Tuesday, March 24, 2009

Monkey Business

Cover me, when I sleep
Cover me, when I breathe
You throw your pearls before the swine
Make the monkey blind
--Peter Gabriel

Current economic problems have unleashed calls for increased government regulation. Presumably, the penalty of economic loss levied on market participants for taking imprudent risk in free market systems is not enough. Some degree of control is deemed necessary. This control transfers authority for production and distribution decisions from private hands to the State. State ownership and control of economic resources and their allocation is known as socialism.

Cries for increased regulation always coincide with periods of dramatic declines in market prices and economic activity, which should tell us something about the behavioral motives behind regulatory campaigns. These cries are usually grounded in the argument that people are prone to irrational extremes when making economic decisions. Regulators are charged with clipping those extremes in order to temper boom and bust cycles.

Such arguments, of course, are quite circular, because individuals charged with oversight hail from the same species who purportedly makes foolish buying and selling decisions in market environments. Who oversees the regulators when pangs of foolishness taint their decision-making processes?
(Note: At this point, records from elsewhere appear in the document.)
-- pv_equiv track=rewrite | github.com/erickmiller/AutomatousSourceCode | AutonomousSourceCode/data/raw/sort/a61ec616-177e-413f-b1c9-2f821c907b2c__proteingroup_sorters.py | sort_amounts
-- ===== SOURCE A (Python) =====
-- def sort_amounts(proteins, sort_index):
--     """Generic function for sorting peptides and psms. Assumes a higher
--     number is better for what is passed at sort_index position in protein."""
--     amounts = {}
--     for protein in proteins:
--         amount_x_for_protein = protein[sort_index]
--         try:
--             amounts[amount_x_for_protein].append(protein)
--         except KeyError:
--             amounts[amount_x_for_protein] = [protein]
--     return [v for k, v in sorted(amounts.items(), reverse=True)]
-- ===== SOURCE B (Python) =====
-- def sort_amounts(proteins, sort_index):
--     """Generic function for sorting peptides and psms. Assumes a higher
--     number is better for what is passed at sort_index position in protein."""
--     keys = sorted({protein[sort_index] for protein in proteins}, reverse=True)
--     return [[protein for protein in proteins if protein[sort_index] == key]
--             for key in keys]
-- ===== Notes on version B (the rewrite author's own statement) =====
-- stated objective: simpler
-- what changed: B drops A's dict-grouping loop with try/except and the sort of dict items: it sorts the distinct key values descending and builds each group by filtering the input per key.
import Mathlib
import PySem

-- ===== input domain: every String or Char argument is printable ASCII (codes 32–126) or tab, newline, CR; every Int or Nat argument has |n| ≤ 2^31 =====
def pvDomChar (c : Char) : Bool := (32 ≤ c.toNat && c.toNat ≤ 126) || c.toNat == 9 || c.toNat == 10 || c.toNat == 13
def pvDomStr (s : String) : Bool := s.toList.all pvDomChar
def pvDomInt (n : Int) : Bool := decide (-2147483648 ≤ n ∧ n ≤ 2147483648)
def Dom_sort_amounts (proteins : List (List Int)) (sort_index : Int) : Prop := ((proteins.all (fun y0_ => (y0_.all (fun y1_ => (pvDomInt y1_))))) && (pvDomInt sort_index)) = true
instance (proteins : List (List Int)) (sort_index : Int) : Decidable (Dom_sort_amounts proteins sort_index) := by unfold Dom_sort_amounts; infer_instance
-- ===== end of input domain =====

-- B replaces A's dict-grouping loop + sort of dict items by: sort the distinct keys
-- descending, then filter the input per key (objective: simpler).

-- ===== PORT A =====
def sort_amounts (proteins : List (List Int)) (sort_index : Int) : List (List (List Int)) :=
  -- the try/except body is exactly  amounts[k] = amounts.get(k, []) + [protein],
  -- i.e. Dict.modify k [] (· ++ [protein])
  let amounts : PySem.Dict Int (List (List Int)) :=
    proteins.foldl
      (fun amounts protein =>
        amounts.modify (PySem.List.pyGetD protein sort_index 0) [] (· ++ [protein]))
      PySem.Dict.empty
  -- sorted(amounts.items(), reverse=True): dict keys are distinct, so Python's tuple
  -- comparison reduces to comparison of the keys; exact here
  (PySem.List.sorted amounts.items (fun q => q.1) true).map (fun q => q.2)

-- ===== PORT B =====
def sort_amounts_alt (proteins : List (List Int)) (sort_index : Int) : List (List (List Int)) :=
  let keys := PySem.List.sorted
      (PySem.Set.ofList (proteins.map (fun p => PySem.List.pyGetD p sort_index 0)))
      (fun x => x) true
  keys.map (fun key =>
    proteins.filter (fun p => PySem.List.pyGetD p sort_index 0 == key))

-- ===== PRECONDITION & SPEC =====
-- A raises IndexError when protein[sort_index] is out of range for some protein; exactly those inputs are excluded.
def Pre_sort_amounts (proteins : List (List Int)) (sort_index : Int) : Prop :=
  ∀ p ∈ proteins, PySem.Raise.InRange p.length sort_index
instance (proteins : List (List Int)) (sort_index : Int) : Decidable (Pre_sort_amounts proteins sort_index) := by unfold Pre_sort_amounts; infer_instance
def pvWitness_sort_amounts : List (List Int) × Int := ([[3, 1], [2, 5], [3, 9]], 0)

def Spec_sort_amounts (proteins : List (List Int)) (sort_index : Int) (out : List (List (List Int))) : Prop := out = sort_amounts_alt proteins sort_index
instance (proteins : List (List Int)) (sort_index : Int) (out : List (List (List Int))) : Decidable (Spec_sort_amounts proteins sort_index out) := by unfold Spec_sort_amounts; infer_instance

-- ===== CLAIM (what is proved, stated in full; the proofs are below) =====
def Claim_equal_sort_amounts : Prop := ∀ (proteins : List (List Int)) (sort_index : Int), Dom_sort_amounts proteins sort_index → Pre_sort_amounts proteins sort_index → Spec_sort_amounts proteins sort_index (sort_amounts proteins sort_index)

-- ===== LEMMAS AND PROOFS =====

-- the grouping dict A builds: its lookup at any key c is the filter of proteins by that key
theorem pv_getD_group (proteins : List (List Int)) (sort_index : Int) (c : Int) :
    (proteins.foldl
      (fun amounts protein =>
        amounts.modify (PySem.List.pyGetD protein sort_index 0) [] (· ++ [protein]))
      PySem.Dict.empty).getD c []
    = proteins.filter (fun p => PySem.List.pyGetD p sort_index 0 == c) := by
  have h := PySem.Dict.getD_foldl_modify_append
      (proteins.map (fun p => (PySem.List.pyGetD p sort_index 0, p)))
      (PySem.Dict.empty (κ := Int) (ν := List (List Int))) c
  rw [List.foldl_map] at h
  simp only [h, List.filter_map, PySem.Dict.getD_empty, List.map_map, List.nil_append]
  simp [Function.comp_def]

theorem sort_amounts_spec : Claim_equal_sort_amounts := by
  intro proteins sort_index _ _
  unfold Spec_sort_amounts sort_amounts sort_amounts_alt
  set k : List Int → Int := fun p => PySem.List.pyGetD p sort_index 0 with hk
  set K : List Int := PySem.Set.ofList (proteins.map k) with hK
  set L : List Int := PySem.List.sorted K (fun x => x) true with hL
  set g : Int → Int × List (List Int) := fun c => (c, proteins.filter (fun p => k p == c)) with hg
  set d : PySem.Dict Int (List (List Int)) :=
    proteins.foldl (fun amounts protein => amounts.modify (k protein) [] (· ++ [protein]))
      PySem.Dict.empty with hd
  have hkeys : d.keys = K := by
    rw [hd, PySem.Dict.keys_foldl_modify_key proteins k [] (fun _ p v => v ++ [p])]
    simp [hK, PySem.Set.update, PySem.Set.ofList_eq_foldl, PySem.Dict.keys_empty]
  have hnodupK : K.Nodup := by rw [hK]; exact PySem.Set.nodup_ofList _
  have hitems : d.items = K.map g := by
    rw [PySem.Dict.items_eq_map_keys d (by rw [hkeys]; exact hnodupK) [], hkeys]
    refine List.map_congr_left (fun c _ => ?_)
    rw [hd, pv_getD_group proteins sort_index c]
  have hLnodup : L.Nodup := ((PySem.List.sorted_perm K (fun x => x) true).nodup_iff).mpr hnodupK
  have hLsorted : L.Pairwise (fun a b => b < a) := by
    have h1 : L.Pairwise (fun a b : Int => b ≤ a) := PySem.List.sorted_pairwise_rev K (fun x => x)
    exact (h1.and hLnodup).imp (fun h => lt_of_le_of_ne h.1 (Ne.symm h.2))
  have hsorted : PySem.List.sorted d.items (fun q => q.1) true = L.map g := by
    apply PySem.List.sorted_rev_eq_of_perm_of_pairwise_gt
    · rw [hitems]; exact (PySem.List.sorted_perm K (fun x => x) true).map g
    · rw [List.pairwise_map]; exact hLsorted
  show (PySem.List.sorted d.items (fun q => q.1) true).map (fun q => q.2)
      = L.map (fun key => proteins.filter (fun p => PySem.List.pyGetD p sort_index 0 == key))
  rw [hsorted, List.map_map]
  rfl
The fact is that we currently spend more on government oversight and regulation than at any time in our economic history. Yet, examples abound of regulatory 'failures' (e.g., Madoff, CDS, front running, etc.).

Regulation is a form of inspection. A fundamental axiom of Total Quality Management is that control programs dependent on high levels of inspection are rarely effective. Research suggests that inspectors generally miss about 20% of all defects present (Juran 1988: 18.86). Inspection errors may be due to cognitive constraints, or they may be more political in nature.

Meanwhile, market participants who think they are 'covered' by regulatory programs are prone to do less due diligence when making buying and selling decisions. Less due diligence means more risk taking. As such, regulation is a breeding ground for moral hazard.

Before blaming free markets for current problems, intellectually honest individuals should try testing a hypothesis that excessive regulation and accompanying moral hazard are root causes of our economic hardships.

References

Juran, J.M. 1988. Juran's quality control handbook, 4th ed. New York: McGraw-Hill.